2.4. FM secretome analysis

Analysis of FM culture supernatants was performed by ELISA for the following inflammatory factors: IL-1β, IL-8, and IL-18 (R&D Systems). Measurement of uric acid release was performed using a colorimetric uric acid assay kit (Sigma-Aldrich). Lactate dehydrogenase release as a marker of cell death was measured on FM culture supernatants using CyQuant LDH cytotoxicity assay (Thermo Fisher Scientific, Waltham, MA).

2.5. Western blot analysis

Total protein lysates from FM explants were collected by tissue homogenization using a beadbug microtube homogenizer with microtubes pre-filled with high impact zirconium beads (Benchmark Scientific; Sayreville, NJ). Western blot analysis was performed as previously described (Tong et al. 2021). Membranes were probed with either the anti-human total GSDMD mouse monoclonal antibody (mAb) (64-Y) (1:1000, sc81868; Santa Cruz Biotechnology, Inc, Dallas, TX) or the anti-human cleaved GSDMD (Asp275) rabbit mAb (1:500, E7H9G; Cell Signaling Technology, Danvers, MA). β-Actin was used as a loading control (1:5000, Sigma-Aldrich). Chemiluminescence was detected and images collected using an Amersham Imager 680 (General Electric, Boston, MA), and semiquantitative densitometry was performed using Image Studio Lite (LI-COR, Lincoln, NE).

2.6. Statistical analysis

All FM experiments were performed at least 3 times.
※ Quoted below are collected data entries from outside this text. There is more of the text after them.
-- pv_equiv track=rewrite | github.com/yolkyal/advent_of_code_2023 | day_12/part_1.py | replace_question_marks
-- ===== SOURCE A (Python) =====
-- def replace_question_marks(pattern, hash_replace_indexes):
-- 	new_pattern = []
-- 	for i, c in enumerate(pattern):
-- 		if i in hash_replace_indexes:
-- 			new_pattern.append('#')
-- 		elif c == '?':
-- 			new_pattern.append('.')
-- 		else:
-- 			new_pattern.append(c)
-- 	return new_pattern
-- ===== SOURCE B (Python) =====
-- def replace_question_marks(pattern, hash_replace_indexes):
--     new_pattern = ['.' if c == '?' else c for c in pattern]
--     n = len(new_pattern)
--     for i in hash_replace_indexes:
--         if 0 <= i < n:
--             new_pattern[i] = '#'
--     return new_pattern
-- ===== Notes on version B (the rewrite author's own statement) =====
-- stated objective: alternative
-- what changed: Instead of testing each position for membership in the index list while building the output, B builds the '?'->'.' base list in one pass and then overwrites the listed in-range positions with '#'.
import Mathlib
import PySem

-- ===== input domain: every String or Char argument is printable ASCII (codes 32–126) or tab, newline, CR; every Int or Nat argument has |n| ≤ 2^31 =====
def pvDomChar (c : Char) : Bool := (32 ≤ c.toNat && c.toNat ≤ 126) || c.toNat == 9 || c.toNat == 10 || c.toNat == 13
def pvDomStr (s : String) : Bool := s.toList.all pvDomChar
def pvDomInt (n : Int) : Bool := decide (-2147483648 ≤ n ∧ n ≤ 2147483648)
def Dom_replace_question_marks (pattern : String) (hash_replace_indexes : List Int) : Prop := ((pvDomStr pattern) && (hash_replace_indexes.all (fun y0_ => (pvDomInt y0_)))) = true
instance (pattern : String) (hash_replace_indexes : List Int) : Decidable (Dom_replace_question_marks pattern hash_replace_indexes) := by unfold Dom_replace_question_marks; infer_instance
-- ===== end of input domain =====

-- B replaces A's per-character scan of the index list by a '?'->'.' pass plus direct writes of '#'
-- at the listed in-range positions (a different algorithm; the return value is proved equal).

-- ===== PORT A =====
def replace_question_marks (pattern : String) (hash_replace_indexes : List Int) : List String :=
  (PySem.List.enumerate pattern.toList).foldl
    (fun new_pattern ic =>
      if ic.1 ∈ hash_replace_indexes then new_pattern ++ ["#"]
      else if ic.2 = '?' then new_pattern ++ ["."]
      else new_pattern ++ [String.mk [ic.2]]) []

-- ===== PORT B =====
def replace_question_marks_alt (pattern : String) (hash_replace_indexes : List Int) : List String :=
  let base := pattern.toList.map (fun c => if c = '?' then "." else String.mk [c])
  hash_replace_indexes.foldl
    (fun acc i => if 0 ≤ i ∧ i < (base.length : Int) then acc.set i.toNat "#" else acc) base

-- ===== PRECONDITION & SPEC =====
def Spec_replace_question_marks (pattern : String) (hash_replace_indexes : List Int) (out : List String) : Prop := out = replace_question_marks_alt pattern hash_replace_indexes
instance (pattern : String) (hash_replace_indexes : List Int) (out : List String) : Decidable (Spec_replace_question_marks pattern hash_replace_indexes out) := by unfold Spec_replace_question_marks; infer_instance

-- ===== CLAIM (what is proved, stated in full; the proofs are below) =====
def Claim_equal_replace_question_marks : Prop := ∀ (pattern : String) (hash_replace_indexes : List Int), Dom_replace_question_marks pattern hash_replace_indexes → Spec_replace_question_marks pattern hash_replace_indexes (replace_question_marks pattern hash_replace_indexes)

-- ===== LEMMAS AND PROOFS =====

-- A's per-position value: '#' at a listed index, else '?'->'.', else the character itself
def pvF (idxs : List Int) (j : Int) (c : Char) : String :=
  if j ∈ idxs then "#" else if c = '?' then "." else String.mk [c]

lemma A_foldl_map (idxs : List Int) (el : List (Int × Char)) (acc : List String) :
    el.foldl
      (fun new_pattern ic =>
        if ic.1 ∈ idxs then new_pattern ++ ["#"]
        else if ic.2 = '?' then new_pattern ++ ["."]
        else new_pattern ++ [String.mk [ic.2]]) acc
    = acc ++ el.map (fun ic => pvF idxs ic.1 ic.2) := by
  induction el generalizing acc with
  | nil => simp
  | cons ic rest ih =>
      simp only [List.foldl_cons, List.map_cons, ih, pvF]
      split_ifs <;> simp

lemma A_eq (pattern : String) (idxs : List Int) :
    replace_question_marks pattern idxs
      = (PySem.List.enumerate pattern.toList).map (fun ic => pvF idxs ic.1 ic.2) := by
  simpa using A_foldl_map idxs (PySem.List.enumerate pattern.toList) []

lemma step_getElem? (i : Int) (n : Nat) (base : List String) (hn : base.length = n) (j : Nat) :
    (if 0 ≤ i ∧ i < (n : Int) then base.set i.toNat "#" else base)[j]?
      = if (j : Int) = i then base[j]?.map (fun _ => "#") else base[j]? := by
  by_cases hji : (j : Int) = i
  · by_cases hjn : j < n
    · have hg : 0 ≤ i ∧ i < (n : Int) := by omega
      have ht : i.toNat = j := by omega
      have hj' : j < base.length := by omega
      simp [hg, ht, hji, List.getElem?_set, hj', List.getElem?_eq_getElem hj']
    · have hnone : base[j]? = none := by
        rw [List.getElem?_eq_none_iff]; omega
      split_ifs with hg
      · have ht : i.toNat = j := by omega
        simp [hji, ht, List.getElem?_set, hnone, show ¬ j < base.length by omega]
      · simp [hji, hnone]
  · simp only [hji, if_false]
    split_ifs with hg
    · have ht : i.toNat ≠ j := by omega
      simp [List.getElem?_set, ht]
    · rfl

lemma fold_set (idxs : List Int) (n : Nat) (base : List String) (hn : base.length = n) (j : Nat) :
    (idxs.foldl (fun acc i => if 0 ≤ i ∧ i < (n : Int) then acc.set i.toNat "#" else acc) base)[j]?
      = base[j]?.map (fun v => if (j : Int) ∈ idxs then "#" else v) := by
  induction idxs generalizing base with
  | nil => cases h : base[j]? <;> simp [h]
  | cons i rest ih =>
      have hstep : (if 0 ≤ i ∧ i < (n : Int) then base.set i.toNat "#" else base).length = n := by
        split_ifs <;> simp [hn]
      simp only [List.foldl_cons]
      rw [ih _ hstep, step_getElem? i n base hn j]
      by_cases hji : (j : Int) = i
      · cases h : base[j]? <;> simp [h, hji]
      · by_cases hmem : (j : Int) ∈ rest <;>
          cases h : base[j]? <;> simp [h, hji, hmem]

-- ===== VERDICT (by name: the statement is the Claim_ definition above) =====
theorem replace_question_marks_spec : Claim_equal_replace_question_marks := by
  intro pattern idxs _hdom
  unfold Spec_replace_question_marks
  rw [A_eq]
  simp only [replace_question_marks_alt]
  apply List.ext_getElem?
  intro j
  rw [fold_set idxs (pattern.toList.map (fun c => if c = '?' then "." else String.mk [c])).length _ rfl j]
  simp only [PySem.List.getElem?_enumerate, List.getElem?_map, List.map_map, Option.map_map]
  cases h : pattern.toList[j]? with
  | none => simp [h]
  | some c => simp [h, pvF, Function.comp]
Data is reported as mean +/− SEM. Statistical significance was set at p<0.05. Analysis was performed using Prism software (Graphpad, Inc., La Jolla, CA) For normally distributed data, significance was determined using either ANOVA with Dunnett’s multiple comparison test or a paired t-test. For data not normally distributed, significance was determined using either the Friedman test or the Kruskal-Wallis test with Dunn’s multiple comparisons test or a paired Wilcoxon matched-pairs signed rank test.

3. Results

3.1. FM production of inflammatory factors in response to bacterial components is generated predominantly by the chorion.

First, the inflammatory response of FMs to the bacterial components LPS, PGN, flagellin, iE-DAP and MDP which active TLR4, TLR2, TLR5, Nod1, and Nod2, respectively was analyzed. We focused on inflammatory IL-1β and IL-18 since IL-1β is associated with tissue injury (Dinarello 1997), and preterm birth (Christiaens et al. 2008, Kemp et al., Adams Waldorf et al. 2011), and both are mediated by the inflammasome. Since chorioamnionitis is characterized by a neutrophil infiltrate, we also evaluated the neutrophil chemoattractant IL-8 (Kobayashi 2008). Bacterial LPS, PGN, and MDP significantly increased intact human FM explant secretion of IL-1β by 18.3±7.0-fold; 84.4±41.0-fold; and 29.3±14.2-fold, respectively when compared to the untreated control (Figure 1A; i). Similarly, FM IL-8 secretion significantly increased 3.7±0.6-fold; 3.6±0.6-fold; and 2.7±0.6-fold in response to LPS, PGN, and MDP, respectively, when compared to the untreated control (Figure 1A; ii). Intact FM IL-18 secretion significantly increased 8.4±1.6-fold in response to LPS, and 15.0±6.6-fold in response to PGN when compared to the untreated control. While not significant, intact FM IL-18 secretion in response to MDP increased 15.1±8.4-fold (Figure 1A; iii). Flagellin only significantly increased FM IL-8 secretion by 2.1±0.4-fold, while iE-DAP had no significant effect on FM secretion of IL-1β, IL-8 or IL-18 (Figure 1A).

Figure 1. FM production of inflammatory factors in response to bacterial components is generated predominantly by the chorion.

Figure 1.

(A) Intact human FM explants or (B) FM explants separated into the chorion and amnion compartments from 8–10 patients were untreated or treated with either LPS; PGN; Flagellin; iE-DAP; or MDP. After 24hr, cell-free culture supernatants were collected and measured for i) IL-1β (n=8–10); ii) IL-8 (n=8); and iii) IL-18 (n=8–10). *p<0.05 vs the untreated control unless indicated otherwise.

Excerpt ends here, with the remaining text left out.